139話
「緋美……待たせた……どうだ? 稽古ははかどったか?」
「はい……母上……見てはくださらぬか? 私の喜劇……」
「喜劇? 喜劇とはなんぞ……この段取り……悲劇と呼ぶに相応しく、喜劇とは呼ぶには遠い……」
紅花は戸惑いを覚えたがかまわず緋美は無言にて答えず役柄を披露する。それは今までにない迫真の演技。秋姫の笑みの中の悲哀の目は魂宿るもの……それはあまりにも美しく、それでいて哀しい。
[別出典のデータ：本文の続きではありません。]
-- pv_equiv track=rewrite | github.com/Paul9inee/Elementary_Algorithm | sanghwa_week3/[3주차] 가로등.py | solution
-- ===== SOURCE A (Python) =====
-- import math
--
-- def solution(l, v):
--     v.sort()
--     distance = []
--     for lamp1, lamp2 in zip(v[1:], v[:-1]):  # 가로등 사이의 거리로 /2 한 것이 불빛의 길이 d.
--         d = math.ceil((lamp1 - lamp2) / 2)
--         distance.append(d)
--     distance += [v[0], l - v[-1]]  # 첫 번째, 마지막 가로등 추가
--     return max(distance)  # 가장 긴 길이로 도로를 가려야함.
-- ===== SOURCE B (Python) =====
-- def solution(l, v):
--     lo = min(v)
--     hi = max(v)
--     best = lo if lo > l - hi else l - hi
--     n = len(v)
--     if n == 1:
--         return best
--     if hi == lo:
--         return best if best > 0 else 0
--     w = -((lo - hi) // (n - 1))  # ceil((hi - lo) / (n - 1)) >= 1
--     buckets = {}
--     for x in v:
--         i = (x - lo) // w
--         if i in buckets:
--             a, b = buckets[i]
--             buckets[i] = (x if x < a else a, x if x > b else b)
--         else:
--             buckets[i] = (x, x)
--     maxgap = 0
--     prev = lo
--     for i in range((hi - lo) // w + 1):
--         if i in buckets:
--             a, b = buckets[i]
--             if a - prev > maxgap:
--                 maxgap = a - prev
--             prev = b
--     g = (maxgap + 1) // 2
--     return g if g > best else best
-- ===== Notes on version B (the rewrite author's own statement) =====
-- stated objective: alternative
-- what changed: B replaces sorting plus an adjacent-gap scan by the pigeonhole maximum-gap algorithm: one pass bucketing each value by (x-lo)//w with w=ceil((hi-lo)/(n-1)) keeping per-bucket min/max, then a scan over bucket indices (correct because the maximum gap is at least w, so it always straddles buckets); exact integer ceiling division replaces float math.ceil. B does O(n) work but is not faster in a timing run (Python-level dict updates vs C Timsort), and unlike A it does not mutate v.
import Mathlib
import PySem

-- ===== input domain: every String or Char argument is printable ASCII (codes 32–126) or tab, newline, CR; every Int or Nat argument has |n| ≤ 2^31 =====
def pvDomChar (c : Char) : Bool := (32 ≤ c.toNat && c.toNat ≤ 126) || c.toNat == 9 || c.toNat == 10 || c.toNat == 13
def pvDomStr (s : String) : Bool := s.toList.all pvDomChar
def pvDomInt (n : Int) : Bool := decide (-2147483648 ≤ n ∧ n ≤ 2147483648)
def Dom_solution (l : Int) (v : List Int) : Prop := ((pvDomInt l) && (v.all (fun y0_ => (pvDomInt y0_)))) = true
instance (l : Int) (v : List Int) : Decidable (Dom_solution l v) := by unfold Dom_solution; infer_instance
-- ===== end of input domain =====

-- B replaces A's sort + adjacent-gap scan by the classic pigeonhole maximum-gap algorithm
-- (one bucketing pass keeping per-bucket min/max, then a scan over bucket indices); A sorts v
-- in place in Python, B does not mutate v — the equivalence proved here is about the return value.

-- ===== PORT A =====
-- math.ceil((a-b)/2): on |ints| ≤ 2^31 the float division is exact, so this equals -((-(a-b)) // 2) exactly.
def solution (l : Int) (v : List Int) : Int :=
  let s := PySem.List.sorted v (fun x => x) false
  let distance := (List.zip (PySem.List.slice s (some 1) none) (PySem.List.slice s none (some (-1)))).foldl
      (fun acc p => acc ++ [-(PySem.Int.floordiv (-(p.1 - p.2)) 2)]) []
  let distance := distance ++ [PySem.List.pyGetD s 0 0, l - PySem.List.pyGetD s (-1) 0]
  match PySem.List.max? distance (fun y => y) with
  | some m => m
  | none => 0

-- ===== PORT B =====
-- B-side helpers: the body of B's two for-loops (the bucketing pass and the index scan)
def pvBStep (lo w : Int) (d : PySem.Dict Int (Int × Int)) (x : Int) : PySem.Dict Int (Int × Int) :=
  let i := PySem.Int.floordiv (x - lo) w
  match d.get? i with
  | some ab => d.insert i ((if x < ab.1 then x else ab.1), (if x > ab.2 then x else ab.2))
  | none => d.insert i (x, x)

def pvBScan (buckets : PySem.Dict Int (Int × Int)) (mp : Int × Int) (i : Int) : Int × Int :=
  match buckets.get? i with
  | some ab => ((if ab.1 - mp.2 > mp.1 then ab.1 - mp.2 else mp.1), ab.2)
  | none => mp

def solution_alt (l : Int) (v : List Int) : Int :=
  match PySem.List.min? v (fun y => y), PySem.List.max? v (fun y => y) with
  | some lo, some hi =>
    let best := if lo > l - hi then lo else l - hi
    let n : Int := (v.length : Int)
    if n = 1 then best
    else if hi = lo then (if best > 0 then best else 0)
    else
      let w := -(PySem.Int.floordiv (lo - hi) (n - 1))
      let buckets := v.foldl (pvBStep lo w) PySem.Dict.empty
      let mp := (PySem.List.pyRange 0 (PySem.Int.floordiv (hi - lo) w + 1)).foldl (pvBScan buckets) (0, lo)
      let g := PySem.Int.floordiv (mp.1 + 1) 2
      if g > best then g else best
  | _, _ => 0

-- ===== PRECONDITION & SPEC =====
-- A raises IndexError on v = [] (v[0]); B's min(v) raises there too.
def Pre_solution (l : Int) (v : List Int) : Prop := v ≠ []
instance (l : Int) (v : List Int) : Decidable (Pre_solution l v) := by unfold Pre_solution; infer_instance
def pvWitness_solution : Int × List Int := (10, [3, 7])

def Spec_solution (l : Int) (v : List Int) (out : Int) : Prop := out = solution_alt l v
instance (l : Int) (v : List Int) (out : Int) : Decidable (Spec_solution l v out) := by unfold Spec_solution; infer_instance

-- ===== CLAIM (what is proved, stated in full; the proofs are below) =====
def Claim_equal_solution : Prop := ∀ (l : Int) (v : List Int), Dom_solution l v → Pre_solution l v → Spec_solution l v (solution l v)

-- ===== LEMMAS AND PROOFS =====

-- adjacent differences of a sorted chain, and A's halved (ceil) gaps
def pvDiffs : Int → List Int → List Int
  | _, [] => []
  | p, x :: xs => (x - p) :: pvDiffs x xs

def pvGaps : Int → List Int → List Int
  | _, [] => []
  | p, x :: xs => PySem.Int.floordiv (x - p + 1) 2 :: pvGaps x xs

def pvHalf (d : Int) : Int := PySem.Int.floordiv (d + 1) 2

def pvIdx (lo w x : Int) : Int := PySem.Int.floordiv (x - lo) w

-- the bucket dict's contents, stated over a filter of the input
def pvBSpec (lo w : Int) (u : List Int) (i : Int) : Option (Int × Int) :=
  match u.filter (fun x => pvIdx lo w x == i) with
  | [] => none
  | z :: zs => some (zs.foldl min z, zs.foldl max z)

-- the scan-loop invariant after processing bucket indices 0 … N-1
def pvInv (v : List Int) (lo w M : Int) (N : Nat) (mp : Int × Int) : Prop :=
  mp.2 ∈ v ∧ (∀ x ∈ v, pvIdx lo w x < (N : Int) → x ≤ mp.2) ∧
  (mp.2 = lo ∨ pvIdx lo w mp.2 < (N : Int)) ∧
  0 ≤ mp.1 ∧ mp.1 ≤ M ∧
  (∀ x y : Int, x ∈ v → y ∈ v → x < y → (∀ z ∈ v, z ≤ x ∨ y ≤ z) →
    pvIdx lo w x < pvIdx lo w y → pvIdx lo w y < (N : Int) → y - x ≤ mp.1)

theorem pv_ceil_eq (a b : Int) :
    -(PySem.Int.floordiv (-(a - b)) 2) = PySem.Int.floordiv (a - b + 1) 2 := by
  rw [PySem.Int.floordiv_eq_ediv_of_pos (by omega), PySem.Int.floordiv_eq_ediv_of_pos (by omega)]
  omega

theorem pv_dist_eq (h : Int) (t : List Int) :
    (List.zip t ((h :: t).dropLast)).foldl
      (fun acc p => acc ++ [-(PySem.Int.floordiv (-(p.1 - p.2)) 2)]) []
      = pvGaps h t := by
  rw [PySem.List.foldl_append_singleton_eq_map]
  induction t generalizing h with
  | nil => rfl
  | cons x xs ih =>
    simp only [List.dropLast_cons₂, List.zip_cons_cons, List.map_cons, pvGaps, List.nil_append]
    rw [pv_ceil_eq]
    have := ih x
    simp only [List.nil_append] at this
    rw [List.cons.injEq]
    exact ⟨rfl, this⟩

theorem pv_foldl_max_max (xs : List Int) (a b : Int) :
    xs.foldl max (max a b) = max a (xs.foldl max b) := by
  induction xs generalizing b with
  | nil => rfl
  | cons y ys ih =>
    simp only [List.foldl_cons, max_assoc]
    exact ih (max b y)

theorem pv_max_append (gs : List Int) (u w : Int) :
    PySem.List.max? (gs ++ [u, w]) (fun y => y) = some (max (gs.foldl max u) w) := by
  cases gs with
  | nil => simp [PySem.List.max?_id_cons, List.foldl]
  | cons d ds =>
    rw [List.cons_append, PySem.List.max?_id_cons, List.foldl_append]
    simp only [List.foldl_cons, List.foldl_nil]
    rw [Option.some.injEq, pv_foldl_max_max, max_comm (List.foldl max d ds) u]

theorem pvGaps_eq_map (p : Int) (t : List Int) : pvGaps p t = (pvDiffs p t).map pvHalf := by
  induction t generalizing p with
  | nil => rfl
  | cons x xs ih => simp only [pvGaps, pvDiffs, List.map_cons, pvHalf, ih]

theorem pvHalf_mono {a b : Int} (h : a ≤ b) : pvHalf a ≤ pvHalf b := by
  unfold pvHalf
  rw [PySem.Int.floordiv_eq_ediv_of_pos (by omega), PySem.Int.floordiv_eq_ediv_of_pos (by omega)]
  exact Int.ediv_le_ediv (by omega) (by omega)

theorem pvFoldMap_mono (ds : List Int) (a : Int) :
    (ds.map pvHalf).foldl max (pvHalf a) = pvHalf (ds.foldl max a) := by
  induction ds generalizing a with
  | nil => rfl
  | cons d ds ih =>
    simp only [List.map_cons, List.foldl_cons]
    have : max (pvHalf a) (pvHalf d) = pvHalf (max a d) := by
      rcases le_total a d with h | h
      · rw [max_eq_right h, max_eq_right (pvHalf_mono h)]
      · rw [max_eq_left h, max_eq_left (pvHalf_mono h)]
    rw [this, ih]

theorem pvDiffs_length (p : Int) (t : List Int) : (pvDiffs p t).length = t.length := by
  induction t generalizing p with
  | nil => rfl
  | cons x xs ih => simp [pvDiffs, ih]

theorem pvDiffs_sum (p : Int) (t : List Int) : (pvDiffs p t).sum = t.getLastD p - p := by
  induction t generalizing p with
  | nil => simp [pvDiffs]
  | cons x xs ih =>
    rw [List.getLastD_cons]
    simp only [pvDiffs, List.sum_cons, ih x]
    omega

theorem pvDiffs_nonneg (p : Int) (t : List Int) (hpw : (p :: t).Pairwise (· ≤ ·)) :
    ∀ d ∈ pvDiffs p t, 0 ≤ d := by
  induction t generalizing p with
  | nil => intro d hd; simp [pvDiffs] at hd
  | cons x xs ih =>
    intro d hd
    rw [List.pairwise_cons] at hpw
    obtain ⟨hp, hpw⟩ := hpw
    rcases List.mem_cons.mp hd with hd | hd
    · have := hp x (by simp); omega
    · exact ih x hpw d hd

theorem pvLast_max (p : Int) (t : List Int) (hpw : (p :: t).Pairwise (· ≤ ·)) :
    ∀ y ∈ p :: t, y ≤ t.getLastD p := by
  induction t generalizing p with
  | nil => intro y hy; simp at hy; simp [hy]
  | cons x xs ih =>
    intro y hy
    rw [List.pairwise_cons] at hpw
    obtain ⟨hp, hpw⟩ := hpw
    have htail := ih x hpw
    rw [List.getLastD_cons]
    rcases List.mem_cons.mp hy with hy | hy
    · calc y = p := hy
        _ ≤ x := hp x (by simp)
        _ ≤ xs.getLastD x := htail x (by simp)
    · exact htail y hy

theorem pvGapMem (p : Int) (t : List Int) (hpw : (p :: t).Pairwise (· ≤ ·)) {x y : Int}
    (hx : x ∈ p :: t) (hy : y ∈ p :: t) (hxy : x < y)
    (hgap : ∀ z ∈ p :: t, z ≤ x ∨ y ≤ z) : y - x ∈ pvDiffs p t := by
  induction t generalizing p with
  | nil =>
    simp at hx hy; omega
  | cons b r ih =>
    rw [List.pairwise_cons] at hpw
    obtain ⟨hp, hpw⟩ := hpw
    have hyne : y ≠ p := by
      intro hyp
      have hpx : p ≤ x := by
        rcases List.mem_cons.mp hx with hx | hx
        · omega
        · exact hp x hx
      omega
    have hytail : y ∈ b :: r := by
      rcases List.mem_cons.mp hy with hy | hy
      · exact absurd hy hyne
      · exact hy
    rcases List.mem_cons.mp hx with hx | hx
    · -- x = p
      subst hx
      rcases hgap b (by simp) with hb | hb
      · -- b ≤ x, so b = x and we can recurse with x = b in the tail
        have hxb : b = x := le_antisymm hb (hp b (by simp))
        have hmem : y - x ∈ pvDiffs b r := by
          apply ih b hpw (by simp [hxb]) hytail
          intro z hz
          exact hgap z (by simp [hz])
        simp [pvDiffs, hmem]
      · -- y ≤ b, hence y = b
        have hby : b ≤ y := by
          rcases List.mem_cons.mp hytail with hyb | hyr
          · omega
          · rw [List.pairwise_cons] at hpw
            exact hpw.1 y hyr
        have hyb : y = b := le_antisymm hb hby
        simp [pvDiffs, hyb]
    · -- x in the tail
      have hmem : y - x ∈ pvDiffs b r := by
        apply ih b hpw hx hytail
        intro z hz
        exact hgap z (by simp [hz])
      simp [pvDiffs, hmem]

theorem pvDiffMem (p : Int) (t : List Int) (hpw : (p :: t).Pairwise (· ≤ ·)) {d : Int}
    (hd : d ∈ pvDiffs p t) :
    ∃ x y : Int, x ∈ p :: t ∧ y ∈ p :: t ∧ y - x = d ∧ ∀ z ∈ p :: t, z ≤ x ∨ y ≤ z := by
  induction t generalizing p with
  | nil => simp [pvDiffs] at hd
  | cons b r ih =>
    rw [List.pairwise_cons] at hpw
    obtain ⟨hp, hpw⟩ := hpw
    rcases List.mem_cons.mp hd with hd | hd
    · refine ⟨p, b, by simp, by simp, by omega, ?_⟩
      intro z hz
      rcases List.mem_cons.mp hz with hz | hz
      · left; omega
      · right
        rcases List.mem_cons.mp hz with hz | hz
        · omega
        · rw [List.pairwise_cons] at hpw
          exact hpw.1 z hz
    · obtain ⟨x, y, hx, hy, hxy, hgap⟩ := ih b hpw hd
      refine ⟨x, y, by simp [List.mem_cons.mp hx], by simp [List.mem_cons.mp hy], hxy, ?_⟩
      intro z hz
      rcases List.mem_cons.mp hz with hz | hz
      · left
        subst hz
        exact hp x hx
      · exact hgap z hz

-- bucket dict characterization
theorem pvBStep_eq (lo w : Int) (d : PySem.Dict Int (Int × Int)) (x : Int) :
    pvBStep lo w d x =
      match d.get? (PySem.Int.floordiv (x - lo) w) with
      | some ab => d.insert (PySem.Int.floordiv (x - lo) w)
          ((if x < ab.1 then x else ab.1), (if x > ab.2 then x else ab.2))
      | none => d.insert (PySem.Int.floordiv (x - lo) w) (x, x) := rfl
次々に紡ぐ台詞は何人も寄せ付けない重みがずしりずしりと心に響く。
それは紅花の演技しかり、想いさえ凌駕する。
「どうした? 緋美……そちの役柄をあまりにも先ほどまでと違いすぎる」
緋美は冷たい表情を浮かべる。
「なにまことに難なきこと……母上さまが逝った事実を心に留めれば演劇などいとも容易くこなせるということです」
異様な変わりように背からえも言わぬ汗が流るる紅花。
「母上……演劇とは難しきことなきこと、悟り申しました。壇上、上がること……楽しみにございます。他の台詞も噛み締めますのでこれにて失礼するにございます」
「緋美……」
手を伸ばす紅花をさらりと交わす。
「母上……心とはいとも容易く壊れるものですな……それは喜劇とは思われませぬか?」
そう言葉を残し、緋美はその場を去った。背を見送る紅花。そして、緋美の顔は『罰』を背負うが如く、純粋無垢な陰は消え去り、すべてを許せぬ憎悪に歪んでいた。それは己のかすかに残る紅花への愛ある心さえも許せぬほどに……。
「あれは……」
根音の目が桃色に輝く。ひとり歩いている緋美を見つけ、相変わらずな姿を晒す。
「こら、根音……また主は……ほんに、ませガキ!」
「うるせえ、跳ねっ返り! 一度、あの方の爪の垢でも煎じて飲ませてもらえ! 少しはおなごらしくおしとやかになるだろうて……ほんに根子は欠片もない……」
「こら! 根音……言うてよいこと、悪いことがあります……」
清はがしっと根音の肩を両手で掴み、膝を折り目線を合わせ叱る。
「根音……そなたはそんな子ではないはずです……根音も根子もほんに優しい子。ならば見失ってはなりませぬ」
清の剣幕にしゅんとなる。
「許してたもれ」
素直に頭を垂れた。清は微笑み根音の頭を撫でる。その様子に気付く緋美。
「この前はほんに……」
根音はすぐさま先日のぶつかった件を謝ろうとした。しかし、緋美は冷たい視線を投げかけたまま、何も言わず立ち去った。立ち尽くす根音。
「なんか……違う目……」
清も気付く。
「あれは……何があった? この前の童女か……げに冷たい目……」
根子はひとり感ずる。
──あれは清さまが静さまに向ける目と同じ……冷たく憎悪と怒りに囚われた哀しき目──
そして、三人の背後には何かを失った紅花が追いかけはすれど愛しき娘を掴まえることのできない紅花が立ち尽くしていた。